-- pv_equiv track=rewrite | github.com/SickTheDuck1411/IT001-Python | DeDaiHoc/Smallestnumber.py | findSmallestNumberandAppearanceV2
-- ===== SOURCE A (Python) =====
-- def findSmallestNumberandAppearanceV2(array):
--     total = 0
--     smallest = array[0]
--     for i in range(0,len(array)):
--         if array[i] < smallest:
--             smallest = array[i]
--             total = 1
--         elif array[i]  == smallest:
--             total+=1
--     return total , smallest
-- ===== SOURCE B (Python) =====
-- def findSmallestNumberandAppearanceV2(array):
--     smallest = min(array)
--     return array.count(smallest), smallest
-- ===== Notes on version B (the rewrite author's own statement) =====
-- stated objective: idiomatic
-- what changed: Replaces the single accumulating loop tracking (total, smallest) with two library passes: min(array) then array.count(smallest).
import Mathlib
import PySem

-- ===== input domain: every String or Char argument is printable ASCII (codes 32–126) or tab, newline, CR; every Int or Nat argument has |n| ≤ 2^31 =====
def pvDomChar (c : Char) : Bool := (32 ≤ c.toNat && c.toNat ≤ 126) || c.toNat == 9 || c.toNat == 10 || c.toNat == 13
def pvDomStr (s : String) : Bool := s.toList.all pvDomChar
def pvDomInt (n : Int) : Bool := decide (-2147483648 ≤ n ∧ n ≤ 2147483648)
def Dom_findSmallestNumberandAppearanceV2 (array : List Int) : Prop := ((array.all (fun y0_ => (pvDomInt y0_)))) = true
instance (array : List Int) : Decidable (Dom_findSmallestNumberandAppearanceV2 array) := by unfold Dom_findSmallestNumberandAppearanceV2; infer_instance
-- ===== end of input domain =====

-- B replaces A's single accumulating loop with two library passes (min, then count); same O(n) cost, more idiomatic.


-- ===== PORT A =====
-- 'for i in range(0, len(array)): … array[i] …' visits the elements of array in order;
-- ported as a fold over the list (exact: every index is in range).
def findSmallestNumberandAppearanceV2 (array : List Int) : Int × Int :=
  match array with
  | [] => (0, 0)  -- array[0] raises IndexError; excluded by Pre_
  | a0 :: _ =>
    array.foldl (fun (st : Int × Int) x =>
      if x < st.2 then (1, x)
      else if x = st.2 then (st.1 + 1, st.2)
      else st) (0, a0)

-- ===== PORT B =====
def findSmallestNumberandAppearanceV2_alt (array : List Int) : Int × Int :=
  match PySem.List.min? array (fun x => x) with
  | none => (0, 0)  -- min([]) raises ValueError; excluded by Pre_
  | some m => ((PySem.List.count array m : Int), m)

-- ===== PRECONDITION & SPEC =====
-- Pre_ excludes only the empty list, on which A raises IndexError (and B raises ValueError).
def Pre_findSmallestNumberandAppearanceV2 (array : List Int) : Prop := array ≠ []
instance (array : List Int) : Decidable (Pre_findSmallestNumberandAppearanceV2 array) := by unfold Pre_findSmallestNumberandAppearanceV2; infer_instance
def pvWitness_findSmallestNumberandAppearanceV2 : List Int := [3, 1, 1, 2]

def Spec_findSmallestNumberandAppearanceV2 (array : List Int) (out : Int × Int) : Prop := out = findSmallestNumberandAppearanceV2_alt array
instance (array : List Int) (out : Int × Int) : Decidable (Spec_findSmallestNumberandAppearanceV2 array out) := by unfold Spec_findSmallestNumberandAppearanceV2; infer_instance

-- ===== CLAIM (what is proved, stated in full; the proofs are below) =====
def Claim_equal_findSmallestNumberandAppearanceV2 : Prop := ∀ (array : List Int), Dom_findSmallestNumberandAppearanceV2 array → Pre_findSmallestNumberandAppearanceV2 array → Spec_findSmallestNumberandAppearanceV2 array (findSmallestNumberandAppearanceV2 array)

-- ===== LEMMAS AND PROOFS =====

theorem foldl_min_le (l : List Int) (s : Int) : l.foldl min s ≤ s := by
  induction l generalizing s with
  | nil => simp
  | cons x l ih =>
    simp only [List.foldl_cons]
    exact le_trans (ih (min s x)) (min_le_left s x)

theorem loop_char (l : List Int) (t s : Int) :
    l.foldl (fun (st : Int × Int) x =>
      if x < st.2 then (1, x)
      else if x = st.2 then (st.1 + 1, st.2)
      else st) (t, s)
    = ((if l.foldl min s < s then 0 else t) + (l.count (l.foldl min s) : Int),
       l.foldl min s) := by
  induction l generalizing t s with
  | nil => simp
  | cons x l ih =>
    simp only [List.foldl_cons, List.count_cons]
    by_cases h1 : x < s
    · have hmin : min s x = x := by omega
      rw [if_pos h1]
      simp only [hmin]
      rw [ih]
      have hle := foldl_min_le l x
      have hlt : l.foldl min x < s := lt_of_le_of_lt hle h1
      rw [if_pos hlt]
      by_cases h2 : l.foldl min x < x
      · rw [if_pos h2]
        have hne : ¬ (x == l.foldl min x) = true := by simp; omega
        simp [hne]
      · have heq : l.foldl min x = x := le_antisymm hle (by omega)
        rw [if_neg h2]
        simp [heq]
        omega
    · have hmin : min s x = s := by omega
      by_cases h2 : x = s
      · rw [if_neg h1, if_pos h2]
        simp only [hmin]
        rw [ih]
        by_cases h3 : l.foldl min s < s
        · have hne : ¬ (x == l.foldl min s) = true := by simp; omega
          simp [h3, hne]
        · have heq : l.foldl min s = s := le_antisymm (foldl_min_le l s) (by omega)
          have hbe : (x == l.foldl min s) = true := by simp [h2, heq]
          simp [h3, hbe]
          omega
      · rw [if_neg h1, if_neg h2]
        simp only [hmin]
        rw [ih]
        have hle := foldl_min_le l s
        have hne : ¬ (x == l.foldl min s) = true := by simp; omega
        simp [hne]

-- ===== VERDICT (by name: the statement is the Claim_ definition above) =====
theorem findSmallestNumberandAppearanceV2_spec : Claim_equal_findSmallestNumberandAppearanceV2 := by
  intro array _ hpre
  unfold Spec_findSmallestNumberandAppearanceV2
  match array with
  | [] => exact absurd rfl hpre
  | a0 :: l =>
    unfold findSmallestNumberandAppearanceV2 findSmallestNumberandAppearanceV2_alt
    rw [PySem.List.min?_id_cons]
    simp only [List.foldl_cons] at *
    norm_num [loop_char, PySem.List.count_eq]
    rw [List.count_cons]
    by_cases h : l.foldl min a0 < a0
    · have hne : ¬ (a0 == l.foldl min a0) = true := by simp; omega
      simp [h, hne]
    · have heq : l.foldl min a0 = a0 := le_antisymm (foldl_min_le l a0) (by omega)
      simp [heq]
      omega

- _Task objective_: Each line from the top of the data, up to and including the line that contains "import PySem", should be set down exactly.

- _Expected answer_:
-- pv_equiv track=rewrite | github.com/SickTheDuck1411/IT001-Python | DeDaiHoc/Smallestnumber.py | findSmallestNumberandAppearanceV2
-- ===== SOURCE A (Python) =====
-- def findSmallestNumberandAppearanceV2(array):
--     total = 0
--     smallest = array[0]
--     for i in range(0,len(array)):
--         if array[i] < smallest:
--             smallest = array[i]
--             total = 1
--         elif array[i]  == smallest:
--             total+=1
--     return total , smallest
-- ===== SOURCE B (Python) =====
-- def findSmallestNumberandAppearanceV2(array):
--     smallest = min(array)
--     return array.count(smallest), smallest
-- ===== Notes on version B (the rewrite author's own statement) =====
-- stated objective: idiomatic
-- what changed: Replaces the single accumulating loop tracking (total, smallest) with two library passes: min(array) then array.count(smallest).
import Mathlib
import PySem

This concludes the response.